_ENTRIES SUPPLIED_.

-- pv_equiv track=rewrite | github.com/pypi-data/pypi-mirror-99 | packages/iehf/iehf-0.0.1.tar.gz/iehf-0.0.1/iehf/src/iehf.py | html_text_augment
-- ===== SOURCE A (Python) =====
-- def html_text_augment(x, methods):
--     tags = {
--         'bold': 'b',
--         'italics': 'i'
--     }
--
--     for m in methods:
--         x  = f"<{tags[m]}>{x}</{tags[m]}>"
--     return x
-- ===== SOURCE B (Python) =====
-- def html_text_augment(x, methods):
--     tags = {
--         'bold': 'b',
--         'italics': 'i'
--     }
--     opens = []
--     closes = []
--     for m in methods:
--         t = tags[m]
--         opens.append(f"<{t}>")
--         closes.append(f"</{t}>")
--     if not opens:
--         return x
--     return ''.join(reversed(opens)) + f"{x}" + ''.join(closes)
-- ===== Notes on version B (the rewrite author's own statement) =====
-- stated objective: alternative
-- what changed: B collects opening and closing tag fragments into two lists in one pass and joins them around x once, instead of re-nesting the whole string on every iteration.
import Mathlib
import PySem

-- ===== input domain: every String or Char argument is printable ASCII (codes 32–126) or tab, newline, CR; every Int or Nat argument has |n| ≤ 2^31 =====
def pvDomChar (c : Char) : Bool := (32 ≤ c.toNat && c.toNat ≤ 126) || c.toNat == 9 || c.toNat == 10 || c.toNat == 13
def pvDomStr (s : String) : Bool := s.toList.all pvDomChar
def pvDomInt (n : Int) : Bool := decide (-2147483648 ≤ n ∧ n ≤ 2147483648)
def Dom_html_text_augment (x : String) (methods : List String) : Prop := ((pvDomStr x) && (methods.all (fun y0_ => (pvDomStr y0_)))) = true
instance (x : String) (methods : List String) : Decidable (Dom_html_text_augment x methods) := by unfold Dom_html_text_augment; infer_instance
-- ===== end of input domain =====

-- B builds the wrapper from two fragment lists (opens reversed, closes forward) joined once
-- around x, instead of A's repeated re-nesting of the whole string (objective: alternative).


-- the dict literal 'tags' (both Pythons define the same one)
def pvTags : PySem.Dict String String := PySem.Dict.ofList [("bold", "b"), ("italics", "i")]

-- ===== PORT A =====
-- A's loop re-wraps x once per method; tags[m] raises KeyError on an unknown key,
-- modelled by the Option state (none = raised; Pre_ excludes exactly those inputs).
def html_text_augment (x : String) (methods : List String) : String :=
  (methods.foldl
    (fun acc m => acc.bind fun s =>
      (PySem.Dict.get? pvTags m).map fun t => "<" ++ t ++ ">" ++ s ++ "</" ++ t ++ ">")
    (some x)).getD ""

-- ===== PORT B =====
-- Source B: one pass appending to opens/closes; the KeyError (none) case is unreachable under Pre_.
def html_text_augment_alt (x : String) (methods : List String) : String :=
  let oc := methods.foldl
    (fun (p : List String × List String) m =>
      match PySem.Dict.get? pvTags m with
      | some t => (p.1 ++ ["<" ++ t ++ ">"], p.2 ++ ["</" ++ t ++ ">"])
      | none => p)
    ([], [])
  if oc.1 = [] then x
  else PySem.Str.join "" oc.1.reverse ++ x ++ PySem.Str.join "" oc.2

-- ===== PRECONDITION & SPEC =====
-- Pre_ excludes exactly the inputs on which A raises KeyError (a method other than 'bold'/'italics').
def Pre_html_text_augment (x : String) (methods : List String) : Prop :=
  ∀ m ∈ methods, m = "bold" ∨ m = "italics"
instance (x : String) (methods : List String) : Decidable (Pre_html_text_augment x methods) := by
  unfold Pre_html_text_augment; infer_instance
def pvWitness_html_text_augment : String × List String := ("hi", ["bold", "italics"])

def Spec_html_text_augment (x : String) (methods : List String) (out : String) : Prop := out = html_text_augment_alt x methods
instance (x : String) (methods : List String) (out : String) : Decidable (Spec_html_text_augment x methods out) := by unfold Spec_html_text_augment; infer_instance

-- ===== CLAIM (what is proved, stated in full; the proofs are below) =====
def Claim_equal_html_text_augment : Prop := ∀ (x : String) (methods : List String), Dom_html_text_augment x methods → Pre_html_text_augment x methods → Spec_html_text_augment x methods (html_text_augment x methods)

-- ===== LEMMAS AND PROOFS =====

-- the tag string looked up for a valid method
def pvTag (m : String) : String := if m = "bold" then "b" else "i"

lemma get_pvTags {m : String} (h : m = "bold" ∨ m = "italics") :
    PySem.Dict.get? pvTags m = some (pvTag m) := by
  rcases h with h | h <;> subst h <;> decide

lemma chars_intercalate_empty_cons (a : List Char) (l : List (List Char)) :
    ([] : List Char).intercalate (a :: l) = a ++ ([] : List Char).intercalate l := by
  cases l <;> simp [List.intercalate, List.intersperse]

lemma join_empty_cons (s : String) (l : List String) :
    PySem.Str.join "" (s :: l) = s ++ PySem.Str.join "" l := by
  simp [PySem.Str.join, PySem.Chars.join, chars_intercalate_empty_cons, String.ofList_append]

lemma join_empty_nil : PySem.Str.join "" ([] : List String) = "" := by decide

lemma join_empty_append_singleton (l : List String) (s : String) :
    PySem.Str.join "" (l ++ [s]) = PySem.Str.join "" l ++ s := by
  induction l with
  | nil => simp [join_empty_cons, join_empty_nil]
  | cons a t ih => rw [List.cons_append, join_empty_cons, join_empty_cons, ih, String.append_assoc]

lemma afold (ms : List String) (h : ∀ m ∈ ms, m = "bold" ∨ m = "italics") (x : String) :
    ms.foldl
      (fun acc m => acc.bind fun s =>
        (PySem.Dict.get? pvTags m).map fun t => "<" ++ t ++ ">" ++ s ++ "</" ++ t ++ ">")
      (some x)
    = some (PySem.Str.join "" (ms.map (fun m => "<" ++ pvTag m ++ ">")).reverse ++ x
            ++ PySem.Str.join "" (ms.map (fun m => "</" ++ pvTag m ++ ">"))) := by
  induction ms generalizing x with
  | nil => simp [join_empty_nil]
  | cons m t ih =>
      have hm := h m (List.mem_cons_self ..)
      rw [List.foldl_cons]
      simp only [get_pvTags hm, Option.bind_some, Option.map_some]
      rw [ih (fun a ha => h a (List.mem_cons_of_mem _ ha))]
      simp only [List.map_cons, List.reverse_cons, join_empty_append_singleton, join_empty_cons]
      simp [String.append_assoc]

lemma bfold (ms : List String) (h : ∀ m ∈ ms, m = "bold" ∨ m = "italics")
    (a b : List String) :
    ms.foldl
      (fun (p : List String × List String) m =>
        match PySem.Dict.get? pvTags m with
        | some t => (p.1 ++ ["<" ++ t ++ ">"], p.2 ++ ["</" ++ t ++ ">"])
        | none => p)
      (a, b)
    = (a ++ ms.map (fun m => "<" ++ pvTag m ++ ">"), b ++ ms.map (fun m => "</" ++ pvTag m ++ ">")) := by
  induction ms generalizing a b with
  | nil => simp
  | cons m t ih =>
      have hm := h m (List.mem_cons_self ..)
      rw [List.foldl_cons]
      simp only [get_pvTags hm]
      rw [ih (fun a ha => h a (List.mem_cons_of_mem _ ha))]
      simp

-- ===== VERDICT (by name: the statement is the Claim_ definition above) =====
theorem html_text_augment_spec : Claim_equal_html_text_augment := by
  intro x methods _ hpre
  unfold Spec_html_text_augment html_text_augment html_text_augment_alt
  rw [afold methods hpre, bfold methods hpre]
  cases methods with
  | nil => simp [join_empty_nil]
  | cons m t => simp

_EXERCISE PROMPT_.
Your answer must consist solely of the lines above between the line holding "-- ===== end of" and the line holding "instance (x : String) (methods : List String) (out", inclusive, copied exactly.

_EXERCISE RESULT_.
-- ===== end of input domain =====

-- B builds the wrapper from two fragment lists (opens reversed, closes forward) joined once
-- around x, instead of A's repeated re-nesting of the whole string (objective: alternative).


-- the dict literal 'tags' (both Pythons define the same one)
def pvTags : PySem.Dict String String := PySem.Dict.ofList [("bold", "b"), ("italics", "i")]

-- ===== PORT A =====
-- A's loop re-wraps x once per method; tags[m] raises KeyError on an unknown key,
-- modelled by the Option state (none = raised; Pre_ excludes exactly those inputs).
def html_text_augment (x : String) (methods : List String) : String :=
  (methods.foldl
    (fun acc m => acc.bind fun s =>
      (PySem.Dict.get? pvTags m).map fun t => "<" ++ t ++ ">" ++ s ++ "</" ++ t ++ ">")
    (some x)).getD ""

-- ===== PORT B =====
-- Source B: one pass appending to opens/closes; the KeyError (none) case is unreachable under Pre_.
def html_text_augment_alt (x : String) (methods : List String) : String :=
  let oc := methods.foldl
    (fun (p : List String × List String) m =>
      match PySem.Dict.get? pvTags m with
      | some t => (p.1 ++ ["<" ++ t ++ ">"], p.2 ++ ["</" ++ t ++ ">"])
      | none => p)
    ([], [])
  if oc.1 = [] then x
  else PySem.Str.join "" oc.1.reverse ++ x ++ PySem.Str.join "" oc.2

-- ===== PRECONDITION & SPEC =====
-- Pre_ excludes exactly the inputs on which A raises KeyError (a method other than 'bold'/'italics').
def Pre_html_text_augment (x : String) (methods : List String) : Prop :=
  ∀ m ∈ methods, m = "bold" ∨ m = "italics"
instance (x : String) (methods : List String) : Decidable (Pre_html_text_augment x methods) := by
  unfold Pre_html_text_augment; infer_instance
def pvWitness_html_text_augment : String × List String := ("hi", ["bold", "italics"])

def Spec_html_text_augment (x : String) (methods : List String) (out : String) : Prop := out = html_text_augment_alt x methods
instance (x : String) (methods : List String) (out : String) : Decidable (Spec_html_text_augment x methods out) := by unfold Spec_html_text_augment; infer_instance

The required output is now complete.